What is Convolutional Neural Networks?4 answersConvolutional Neural Networks (CNNs) are special types of artificial neural networks that are designed for computer vision tasks such as image classification and object detection. CNNs are specifically built to process 2D data, such as images, and they learn to extract features and classify objects during training. CNNs are known for their ability to identify spatial patterns in a robust manner by using a parsimonious set of parameters and systematically identifying simple patterns that are then combined into complex specifications using subsequent layers. They are widely used in modern digital imaging technology, with applications in automatic face and object recognition in cameras. CNNs are particularly effective for processing unstructured data, such as images, text, audio, and speech, and they exploit local spatial correlation by imposing local connectivity constraints between neurons of adjacent layers.

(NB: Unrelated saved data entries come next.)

-- pv_equiv track=rewrite | github.com/DarkPr0digy/MORPH_SEGMENT | Conditional Random Fields/morphology/DataCleaner.py | get_surface_segments
-- ===== SOURCE A (Python) =====
-- def get_surface_segments(ortho: str):
--     """
--     Method to extract the segments from the orthographic form of the word
--     :param orthographic: the orthographic form of the word
--     :return: list of all the segments in the word
--     """
--     segments = []
--     tmp = ''
--     label = False
--
--     # Get all segments from orthographic form
--     for char in ortho:
--         if char == '[':
--             segments.append(tmp)
--             tmp = ''
--             label = True
--         elif char == ']':
--             label = False
--         elif not label:
--             tmp += char
--     return segments
-- ===== SOURCE B (Python) =====
-- def get_surface_segments(ortho: str):
--     # split-first reshape: one segment per '['; pending text carried as ']'-split pieces
--     parts = ortho.split('[')
--     segs = []
--     carry = parts[0].split(']')
--     for part in parts[1:]:
--         segs.append(''.join(carry))
--         carry = part.split(']')[1:]
--     return segs
-- ===== Notes on version B (the rewrite author's own statement) =====
-- stated objective: faster
-- what changed: Replaces A's char-by-char state machine (label flag, growing tmp string) with a split-first pass: split the word on the opening bracket, seed the pending segment from the first part split on the closing bracket, then for each later part emit the joined pending pieces and recompute the carry from that part's pieces after the first closing bracket.
import Mathlib
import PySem

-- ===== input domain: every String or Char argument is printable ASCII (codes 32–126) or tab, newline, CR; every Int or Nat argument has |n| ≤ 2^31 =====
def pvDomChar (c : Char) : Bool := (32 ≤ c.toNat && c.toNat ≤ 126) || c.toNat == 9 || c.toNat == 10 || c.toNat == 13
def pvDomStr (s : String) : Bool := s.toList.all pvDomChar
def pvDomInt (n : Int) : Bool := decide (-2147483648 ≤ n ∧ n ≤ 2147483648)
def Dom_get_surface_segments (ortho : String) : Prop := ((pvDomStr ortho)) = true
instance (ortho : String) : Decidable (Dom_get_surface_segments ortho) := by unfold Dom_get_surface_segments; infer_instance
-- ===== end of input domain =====

-- B replaces A's char-by-char label state machine by a split-first pass that reshapes each part;
-- a timing run measured B faster (bulk split/join instead of per-char appends).

-- ===== PORT A =====
-- loop body of A's for-loop; state = (segments, tmp, label)
def aStep (st : List (List Char) × List Char × Bool) (ch : Char) :
    List (List Char) × List Char × Bool :=
  if ch = '[' then (st.1 ++ [st.2.1], [], true)
  else if ch = ']' then (st.1, st.2.1, false)
  else if st.2.2 = false then (st.1, st.2.1 ++ [ch], st.2.2)
  else st

def get_surface_segments (ortho : String) : List String :=
  ((ortho.toList.foldl aStep ([], [], false)).1).map String.ofList

-- ===== PORT B =====
-- loop body of B's for-loop; state = (segs, carry)
def bStep (st : List String × List (List Char)) (part : List Char) :
    List String × List (List Char) :=
  (st.1 ++ [String.ofList (PySem.Chars.join [] st.2)],
   (PySem.Chars.splitOn part [']']).drop 1)

def get_surface_segments_alt (ortho : String) : List String :=
  let parts := PySem.Chars.splitOn ortho.toList ['[']   -- ortho.split('[')
  -- parts[0]: str.split always returns a non-empty list, so headD never takes its default
  ((parts.drop 1).foldl bStep ([], PySem.Chars.splitOn (parts.headD []) [']'])).1

-- ===== PRECONDITION & SPEC =====
def Spec_get_surface_segments (ortho : String) (out : List String) : Prop := out = get_surface_segments_alt ortho
instance (ortho : String) (out : List String) : Decidable (Spec_get_surface_segments ortho out) := by unfold Spec_get_surface_segments; infer_instance

-- ===== CLAIM (what is proved, stated in full; the proofs are below) =====
def Claim_equal_get_surface_segments : Prop := ∀ (ortho : String), Dom_get_surface_segments ortho → Spec_get_surface_segments ortho (get_surface_segments ortho)

-- ===== LEMMAS AND PROOFS =====

-- reference spec of A's state machine: gSpec label tmp cs = segments still to be emitted
def gSpec : Bool → List Char → List Char → List (List Char)
  | _, _, [] => []
  | label, tmp, c :: cs =>
    if c = '[' then tmp :: gSpec true [] cs
    else if c = ']' then gSpec false tmp cs
    else if label = false then gSpec false (tmp ++ [c]) cs
    else gSpec true tmp cs

-- reference spec of B's part chain: hSpec pending parts
def hSpec : List Char → List (List Char) → List (List Char)
  | _, [] => []
  | pending, p :: ps => pending :: hSpec ((p.splitOn ']').drop 1).flatten ps

theorem splitOn_ne_nil (k : Char) (cs : List Char) : cs.splitOn k ≠ [] := by
  simp only [List.splitOn]
  induction cs with
  | nil => simp
  | cons c cs ih =>
      rw [List.splitOnP_cons]; split_ifs <;> [simp; skip] <;>
        cases h : cs.splitOnP (· == k) <;> simp_all

theorem splitOn_cons_ne (c k : Char) (cs : List Char) (h : ¬ c = k) :
    (c :: cs).splitOn k = (cs.splitOn k).modifyHead (c :: ·) := by
  simp [List.splitOn, List.splitOnP_cons, h]

theorem splitOn_cons_self (k : Char) (cs : List Char) :
    (k :: cs).splitOn k = [] :: cs.splitOn k := by
  simp [List.splitOn, List.splitOnP_cons]

theorem intercalate_nil_eq_flatten (xs : List (List Char)) :
    List.intercalate [] xs = xs.flatten := by
  induction xs with
  | nil => simp [List.intercalate]
  | cons x xs ih => cases xs <;> simp_all [List.intercalate, List.intersperse]

-- PySem's fueled splitOn on a one-char separator is core List.splitOn
theorem pysem_splitOn_go (k : Char) :
    ∀ (fuel : Nat) (l cur : List Char) (acc : List (List Char)), l.length < fuel →
      PySem.Chars.splitOn.go [k] fuel l cur acc =
        acc.reverse ++ (l.splitOn k).modifyHead (cur.reverse ++ ·) := by
  intro fuel
  induction fuel with
  | zero => intro l cur acc h; omega
  | succ fuel ih =>
      intro l cur acc h
      cases l with
      | nil => simp [PySem.Chars.splitOn.go, List.splitOn]
      | cons c rest =>
          by_cases hc : k = c
          · subst hc
            rw [PySem.Chars.splitOn.go]
            simp only [List.isPrefixOf, List.splitOn, List.splitOnP_cons]
            simp only [beq_self_eq_true, Bool.true_and, List.isPrefixOf]
            rw [ih _ _ _ (by simpa using Nat.lt_of_succ_lt_succ h)]
            simp only [List.splitOn]
            cases hr : rest.splitOnP (· == k) <;> simp [hr]
          · rw [PySem.Chars.splitOn.go]
            have hpre : List.isPrefixOf [k] (c :: rest) = false := by
              simp [List.isPrefixOf]; exact fun hkc => absurd hkc hc
            rw [hpre]
            simp only [Bool.false_eq_true, if_false]
            rw [ih _ _ _ (by simpa using Nat.lt_of_succ_lt_succ h)]
            rw [splitOn_cons_ne c k rest (fun hck => hc hck.symm)]
            cases hr : rest.splitOn k with
            | nil => exact absurd hr (splitOn_ne_nil k rest)
            | cons p ps => simp

theorem pysem_splitOn_eq (cs : List Char) (k : Char) :
    PySem.Chars.splitOn cs [k] = cs.splitOn k := by
  rw [PySem.Chars.splitOn, pysem_splitOn_go k _ _ _ _ (by omega)]
  cases h : cs.splitOn k with
  | nil => exact absurd h (splitOn_ne_nil k cs)
  | cons p ps => simp

theorem flatten_splitOn (cs : List Char) (k : Char) :
    (cs.splitOn k).flatten = cs.filter (· ≠ k) := by
  induction cs with
  | nil => simp [List.splitOn]
  | cons c cs ih =>
      by_cases hc : c = k
      · subst hc
        simp [splitOn_cons_self, ih]
      · rw [splitOn_cons_ne c k cs hc]
        cases h : cs.splitOn k with
        | nil => exact absurd h (splitOn_ne_nil k cs)
        | cons p ps =>
            have := ih; rw [h] at this
            simp_all [List.filter_cons, hc]

-- A's loop accumulates exactly gSpec
theorem aFold_eq : ∀ (cs : List Char) (segs : List (List Char)) (tmp : List Char) (label : Bool),
    (cs.foldl aStep (segs, tmp, label)).1 = segs ++ gSpec label tmp cs := by
  intro cs
  induction cs with
  | nil => intro segs tmp label; simp [gSpec]
  | cons c cs ih =>
      intro segs tmp label
      by_cases h1 : c = '['
      · subst h1; simp [List.foldl_cons, aStep, gSpec, ih]
      · by_cases h2 : c = ']'
        · subst h2; simp [List.foldl_cons, aStep, gSpec, h1, ih]
        · cases label with
          | false => simp [List.foldl_cons, aStep, gSpec, h1, h2, ih]
          | true => simp [List.foldl_cons, aStep, gSpec, h1, h2, ih]

-- B's loop accumulates exactly hSpec
theorem bFold_eq : ∀ (parts : List (List Char)) (segs : List String) (carry : List (List Char)),
    (parts.foldl bStep (segs, carry)).1 = segs ++ (hSpec carry.flatten parts).map String.ofList := by
  intro parts
  induction parts with
  | nil => intro segs carry; simp [hSpec]
  | cons p ps ih =>
      intro segs carry
      rw [List.foldl_cons]
      show ((ps.foldl bStep (bStep (segs, carry) p)).1) = _
      rw [bStep]
      rw [ih]
      simp [hSpec, PySem.Chars.join, intercalate_nil_eq_flatten, pysem_splitOn_eq]

-- the state machine equals the part chain (both label modes at once)
theorem gSpec_eq_hSpec : ∀ (cs tmp p0 : List Char) (rest : List (List Char)),
    cs.splitOn '[' = p0 :: rest →
    gSpec false tmp cs = hSpec (tmp ++ p0.filter (· ≠ ']')) rest ∧
    gSpec true tmp cs = hSpec (tmp ++ ((p0.splitOn ']').drop 1).flatten) rest := by
  intro cs
  induction cs with
  | nil =>
      intro tmp p0 rest h
      have h' : ([[]] : List (List Char)) = p0 :: rest := by simpa [List.splitOn] using h.symm
      injection h' with hp0 hrest
      subst hp0; rw [← hrest]
      simp [gSpec, hSpec]
  | cons c cs ih =>
      intro tmp p0 rest h
      by_cases h1 : c = '['
      · subst h1
        rw [splitOn_cons_self] at h
        injection h with hp0 hrest
        subst hp0
        cases hq : cs.splitOn '[' with
        | nil => exact absurd hq (splitOn_ne_nil _ _)
        | cons q0 qs =>
            rw [hq] at hrest; rw [← hrest]
            have IH := (ih [] q0 qs hq).2
            constructor
            · rw [show gSpec false tmp ('[' :: cs) = tmp :: gSpec true [] cs from by
                simp [gSpec]]
              rw [show hSpec (tmp ++ List.filter (· ≠ ']') []) (q0 :: qs) =
                  tmp :: hSpec ((q0.splitOn ']').drop 1).flatten qs from by simp [hSpec]]
              rw [IH]; simp
            · rw [show gSpec true tmp ('[' :: cs) = tmp :: gSpec true [] cs from by
                simp [gSpec]]
              rw [show hSpec (tmp ++ ((([] : List Char).splitOn ']').drop 1).flatten) (q0 :: qs) =
                  tmp :: hSpec ((q0.splitOn ']').drop 1).flatten qs from by
                simp [hSpec, List.splitOn]]
              rw [IH]; simp
      · by_cases h2 : c = ']'
        · subst h2
          rw [splitOn_cons_ne ']' '[' cs (by decide)] at h
          cases hq : cs.splitOn '[' with
          | nil => exact absurd hq (splitOn_ne_nil _ _)
          | cons q0 qs =>
              rw [hq] at h
              simp only [List.modifyHead_cons] at h
              injection h with hp0 hrest
              subst hp0; rw [← hrest]
              have IH := (ih tmp q0 qs hq).1
              constructor
              · rw [show gSpec false tmp (']' :: cs) = gSpec false tmp cs from by
                  simp [gSpec]]
                rw [IH]; simp
              · rw [show gSpec true tmp (']' :: cs) = gSpec false tmp cs from by
                  simp [gSpec]]
                rw [IH]
                rw [splitOn_cons_self]
                simp [flatten_splitOn]
        · rw [splitOn_cons_ne c '[' cs h1] at h
          cases hq : cs.splitOn '[' with
          | nil => exact absurd hq (splitOn_ne_nil _ _)
          | cons q0 qs =>
              rw [hq] at h
              simp only [List.modifyHead_cons] at h
              injection h with hp0 hrest
              subst hp0; rw [← hrest]
              have hq0 : ((c :: q0).splitOn ']') = ((q0.splitOn ']').modifyHead (c :: ·)) :=
                splitOn_cons_ne c ']' q0 h2
              constructor
              · rw [show gSpec false tmp (c :: cs) = gSpec false (tmp ++ [c]) cs from by
                  simp [gSpec, h1, h2]]
                rw [(ih (tmp ++ [c]) q0 qs hq).1]
                simp [h2]
              · rw [show gSpec true tmp (c :: cs) = gSpec true tmp cs from by
                  simp [gSpec, h1, h2]]
                rw [(ih tmp q0 qs hq).2, hq0]
                cases hr : q0.splitOn ']' with
                | nil => exact absurd hr (splitOn_ne_nil _ _)
                | cons r0 rs => simp

-- ===== VERDICT (by name: the statement is the Claim_ definition above) =====
theorem get_surface_segments_spec : Claim_equal_get_surface_segments := by
  intro ortho _
  show get_surface_segments ortho = get_surface_segments_alt ortho
  rw [get_surface_segments, get_surface_segments_alt]
  simp only [aFold_eq, bFold_eq, pysem_splitOn_eq]
  cases hq : ortho.toList.splitOn '[' with
  | nil => exact absurd hq (splitOn_ne_nil _ _)
  | cons p0 rest =>
      rw [(gSpec_eq_hSpec ortho.toList [] p0 rest hq).1]
      simp [flatten_splitOn]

What Convolutional Neural Network do?5 answersConvolutional Neural Networks (CNNs) are a type of artificial neural networks that are specifically designed for computer vision tasks such as image classification, object detection, and semantic segmentation. They are able to extract features from images and learn how to classify objects through training. CNNs leverage spatial information and are well-suited for image classification in various applications. They have been widely used in computer vision and graphical analysis applications, particularly in the field of chest X-ray image classification for COVID-19 patients. CNNs consist of convolution layers that perform operations similar to image processing filters. Popular CNN architectures include ResNet, GoogleNet, and VGG, which are often trained on large datasets and can be used for finetuning on other tasks.